LAUSR

Abstract Carbonate associated sulfate (CAS) is a proxy for the seawater redox conditions of ancient oceans. Despite its frequent utilization from altered carbonate archives, the impact of diagenetic and anchimetamorphic overprint on CAS itself has not yet been calibrated in a systematic manner. In the present study, CAS abundances and sulfur and oxygen isotopic compositions from early diagenetic sabkha type dolomicrites (Triassic Dolomia Principale Formation) were compared with geochemical ( 87 Sr/ 86 Sr, δ 13 C carb , δ 18 O carb ), optical (cathodoluminescence), and crystallographical data to assess the impact of burial alteration. Data shown here document that δ 34 S CAS withstands burial diagenesis or anchimetamorphosis (350 °C) and reliably preserves a record of ambient seawater sulfate and early diagenetic redox processes.
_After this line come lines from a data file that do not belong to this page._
-- A's loop over a quote-free segment, outside quotes: one [] per comma, indices untouched
theorem pvA_outside (seg : List Char) : ∀ (_ : '"' ∉ seg) (pos : Int)
    (F : List (List Int)) (inds : List Int),
    (PySem.List.enumerate seg pos).foldl pvStepA (false, F, inds)
      = (false, F ++ List.replicate (seg.count ',') [], inds) := by
  induction seg with
  | nil => intro _ pos F inds; simp [PySem.List.enumerate]
  | cons c t ih =>
      intro h pos F inds
      rw [List.mem_cons, not_or] at h
      have hc : c ≠ '"' := fun he => h.1 he.symm
      rw [PySem.List.enumerate_cons, List.foldl_cons]
      by_cases hcm : c = ','
      · subst hcm
        have : pvStepA (false, F, inds) (pos, ',') = (false, F ++ [[]], inds) := by
          simp [pvStepA]
        rw [this, ih h.2 (pos + 1)]
        simp [List.replicate_succ']
        rw [← List.replicate_succ, List.replicate_succ']
      · have : pvStepA (false, F, inds) (pos, c) = (false, F, inds) := by
          simp [pvStepA, hc, hcm]
        rw [this, ih h.2 (pos + 1)]
        simp [hcm]

theorem pvRangeMap (pos : Int) (n : Nat) :
    (List.range (n + 1)).map (fun (k : Nat) => pos + (k : Int))
      = pos :: (List.range n).map (fun (k : Nat) => (pos + 1) + (k : Int)) := by
  rw [List.range_succ_eq_map, List.map_cons, List.map_map]
  simp only [Nat.cast_zero, add_zero]
  refine congrArg _ (List.map_congr_left ?_)
  intro k _
  simp [Function.comp]
  ring

-- A's loop over a quote-free segment, inside quotes: bytes extend the last field,
-- the consecutive indices are appended
theorem pvA_inside (seg : List Char) : ∀ (_ : '"' ∉ seg) (pos : Int)
    (F : List (List Int)) (inds : List Int),
    (PySem.List.enumerate seg pos).foldl pvStepA (true, F, inds)
      = (true, pvExtendLast F (seg.map (fun c => (c.toNat : Int))),
         inds ++ (List.range seg.length).map (fun (k : Nat) => pos + (k : Int))) := by
  induction seg with
  | nil => intro _ pos F inds; simp [PySem.List.enumerate, pvExtendLast_nil]
  | cons c t ih =>
      intro h pos F inds
      rw [List.mem_cons, not_or] at h
      have hc : c ≠ '"' := fun he => h.1 he.symm
      rw [PySem.List.enumerate_cons, List.foldl_cons]
      have : pvStepA (true, F, inds) (pos, c)
          = (true, pvExtendLast F [(c.toNat : Int)], inds ++ [pos]) := by
        simp [pvStepA, hc, pvAppendLast_eq_extend, Int.ofNat_eq_natCast]
      rw [this, ih h.2 (pos + 1)]
      refine Prod.ext rfl (Prod.ext ?_ ?_)
      · simp [pvExtendLast_extend]
      · rw [List.length_cons, pvRangeMap]
        simp

-- main correspondence on the tail parts: B's one step per part equals A's fold
-- over the quote and the part's characters
theorem pv_tail (ts : List (List Char)) : (∀ t ∈ ts, '"' ∉ t) →
    ∀ (k : Nat) (pos : Int) (F : List (List Int)) (inds : List Int),
    ∃ F' inds' pos',
      (PySem.List.enumerate ts ((k : Int) + 1)).foldl pvStepB (F, inds, pos) = (F', inds', pos') ∧
      (PySem.List.enumerate ((ts.map (fun t => '"' :: t)).flatten) pos).foldl pvStepA
          (decide (k % 2 = 1), F, inds)
        = (decide ((k + ts.length) % 2 = 1), F', inds') := by
  induction ts with
  | nil =>
      intro _ k pos F inds
      exact ⟨F, inds, pos, by simp [PySem.List.enumerate], by simp⟩
  | cons t ts' ih =>
      intro hq k pos F inds
      have hqt : '"' ∉ t := hq t (by simp)
      have hqts : ∀ u ∈ ts', '"' ∉ u := fun u hu => hq u (by simp [hu])
      rw [PySem.List.enumerate_cons, List.foldl_cons]
      have hpos : (0 : Int) < (k : Int) + 1 := by positivity
      have hmod : PySem.Int.mod ((k : Int) + 1) 2 = (((k + 1) % 2 : Nat) : Int) := by
        have hcast : (k : Int) + 1 = ((k + 1 : Nat) : Int) := by push_cast; ring
        rw [hcast]; exact_mod_cast PySem.Int.mod_natCast (k + 1) 2
      have hflat : ((t :: ts').map (fun t => '"' :: t)).flatten
          = ('"' :: t) ++ (ts'.map (fun t => '"' :: t)).flatten := by simp
      rw [hflat, PySem.List.enumerate_append, List.foldl_append,
          PySem.List.enumerate_cons, List.foldl_cons]
      have hqstep : pvStepA (decide (k % 2 = 1), F, inds) (pos, '"')
          = (!decide (k % 2 = 1), F, inds ++ [pos]) := by simp [pvStepA]
      rw [hqstep]
      have hstart : (k : Int) + 1 + 1 = ((k + 1 : Nat) : Int) + 1 := by push_cast; ring
      have hstartA : pos + (('"' :: t).length : Int) = pos + 1 + (t.length : Int) := by
        simp; ring
      by_cases he : (k + 1) % 2 = 0
      · -- even part index: outside quotes
        have hk1 : k % 2 = 1 := by omega
        have hstepB : pvStepB (F, inds, pos) ((k : Int) + 1, t)
            = (F ++ List.replicate (t.count ',') [], inds ++ [pos], pos + 1 + (t.length : Int)) := by
          simp only [pvStepB, hmod, he, Nat.cast_zero]
          simp [hpos, pvCount_comma]
        have hnq : (!decide (k % 2 = 1)) = false := by simp [hk1]
        rw [hstepB, hnq, pvA_outside t hqt (pos + 1) F (inds ++ [pos])]
        obtain ⟨F', inds', pos', hB, hA⟩ :=
          ih hqts (k + 1) (pos + 1 + (t.length : Int)) (F ++ List.replicate (t.count ',') [])
            (inds ++ [pos])
        refine ⟨F', inds', pos', ?_, ?_⟩
        · rw [hstart]; exact hB
        · rw [hstartA]
          have hst : (false : Bool) = decide ((k + 1) % 2 = 1) := by simp [he]
          rw [hst, hA]
          have harith : k + 1 + ts'.length = k + (t :: ts').length := by simp; omega
          rw [harith]
      · -- odd part index: inside quotes
        have hk0 : k % 2 = 0 := by omega
        have he1 : (k + 1) % 2 = 1 := by omega
        have hstepB : pvStepB (F, inds, pos) ((k : Int) + 1, t)
            = (pvExtendLast F (t.map (fun c => (c.toNat : Int))),
               (inds ++ [pos]) ++ (List.range t.length).map (fun (j : Nat) => (pos + 1) + (j : Int)),
               pos + 1 + (t.length : Int)) := by
          simp only [pvStepB, hmod, he1, Nat.cast_one]
          simp [hpos]
        have hnq : (!decide (k % 2 = 1)) = true := by simp [hk0]
        rw [hstepB, hnq, pvA_inside t hqt (pos + 1) F (inds ++ [pos])]
        obtain ⟨F', inds', pos', hB, hA⟩ :=
          ih hqts (k + 1) (pos + 1 + (t.length : Int))
            (pvExtendLast F (t.map (fun c => (c.toNat : Int))))
            ((inds ++ [pos]) ++ (List.range t.length).map (fun (j : Nat) => (pos + 1) + (j : Int)))
        refine ⟨F', inds', pos', ?_, ?_⟩
        · rw [hstart]; exact hB
        · rw [hstartA]
          have hst : (true : Bool) = decide ((k + 1) % 2 = 1) := by simp [he1]
          rw [hst, hA]
          have harith : k + 1 + ts'.length = k + (t :: ts').length := by simp; omega
          rw [harith]

-- ===== VERDICT (by name: the statement is the Claim_ definition above) =====
theorem str2list_int_spec : Claim_equal_str2list_int := by
  intro data _
  unfold Spec_str2list_int str2list_int str2list_int_alt
  obtain ⟨p0, ts, hsplit⟩ := List.exists_cons_of_ne_nil (pvSplit_ne_nil data.toList [])
  have hjoin := pvSplit_join data.toList [] p0 ts hsplit
  have hnqall : ∀ p ∈ pvSplit [] data.toList, '"' ∉ p :=
    pvSplit_no_quote data.toList [] (by simp)
  have hp0 : '"' ∉ p0 := hnqall p0 (by rw [hsplit]; simp)
  have hts : ∀ u ∈ ts, '"' ∉ u := fun u hu => hnqall u (by rw [hsplit]; simp [hu])
  have hdata : data.toList = p0 ++ (ts.map (fun s => '"' :: s)).flatten := by
    simpa using hjoin.symm
  rw [pvSplitOn_eq, hsplit, hdata]
  dsimp only
  rw [PySem.List.enumerate_append, List.foldl_append,
      PySem.List.enumerate_cons, List.foldl_cons,
      pvA_outside p0 hp0 0 [[]] []]
  have hstepB0 : pvStepB ([[]], [], 0) (0, p0)
      = ([[]] ++ List.replicate (p0.count ',') [], [], 0 + (p0.length : Int)) := by
    simp [pvStepB, pvCount_comma]
  rw [hstepB0]
  obtain ⟨F', inds', pos', hB, hA⟩ :=
    pv_tail ts hts 0 (0 + (p0.length : Int)) ([[]] ++ List.replicate (p0.count ',') []) []
  have h01 : ((0 : Nat) : Int) + 1 = (0 : Int) + 1 := by norm_num
  rw [h01] at hB
  have h0d : (decide ((0 : Nat) % 2 = 1)) = false := by decide
  rw [h0d] at hA
  rw [hB, hA]
  have hfun : (fun l : List Int => if l = [] then l else (l.length : Int) :: l)
      = (fun f : List Int => if f = [] then [] else (f.length : Int) :: f) := by
    funext l
    by_cases h : l = [] <;> simp [h]
  rw [hfun]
In contrast, δ 18 O CAS ratios of early diagenetic dolomites exposed to burial temperatures of 200 °C and more are enriched in 18 O likely due to exchange between δ 18 O CAS and δ 18 O carb . Carbonate associated sulfate concentrations are directly affected by burial conditions: Under increasing burial depth, temperature, and cation order in the increasingly stoichiometric dolomite crystal lattice, CAS concentration decreases linearly from a mean value of 470 ppm in samples that experienced a burial temperature of 100 °C to values below analytical detection in samples exposed to burial fluids with temperatures in excess of 350 °C. Significant variations of δ 34 S CAS in samples from the northern Alps are further attributed to local sulfide oxidation triggered by the influence of meteoric water as based on the δ 34 S and δ 18 O values of the water soluble sulfate (WSS). The data shown here are of significance for those concerned with the chemical parameters of ancient oceans and shed light on processes during dolomite formation and diagenetic pathways.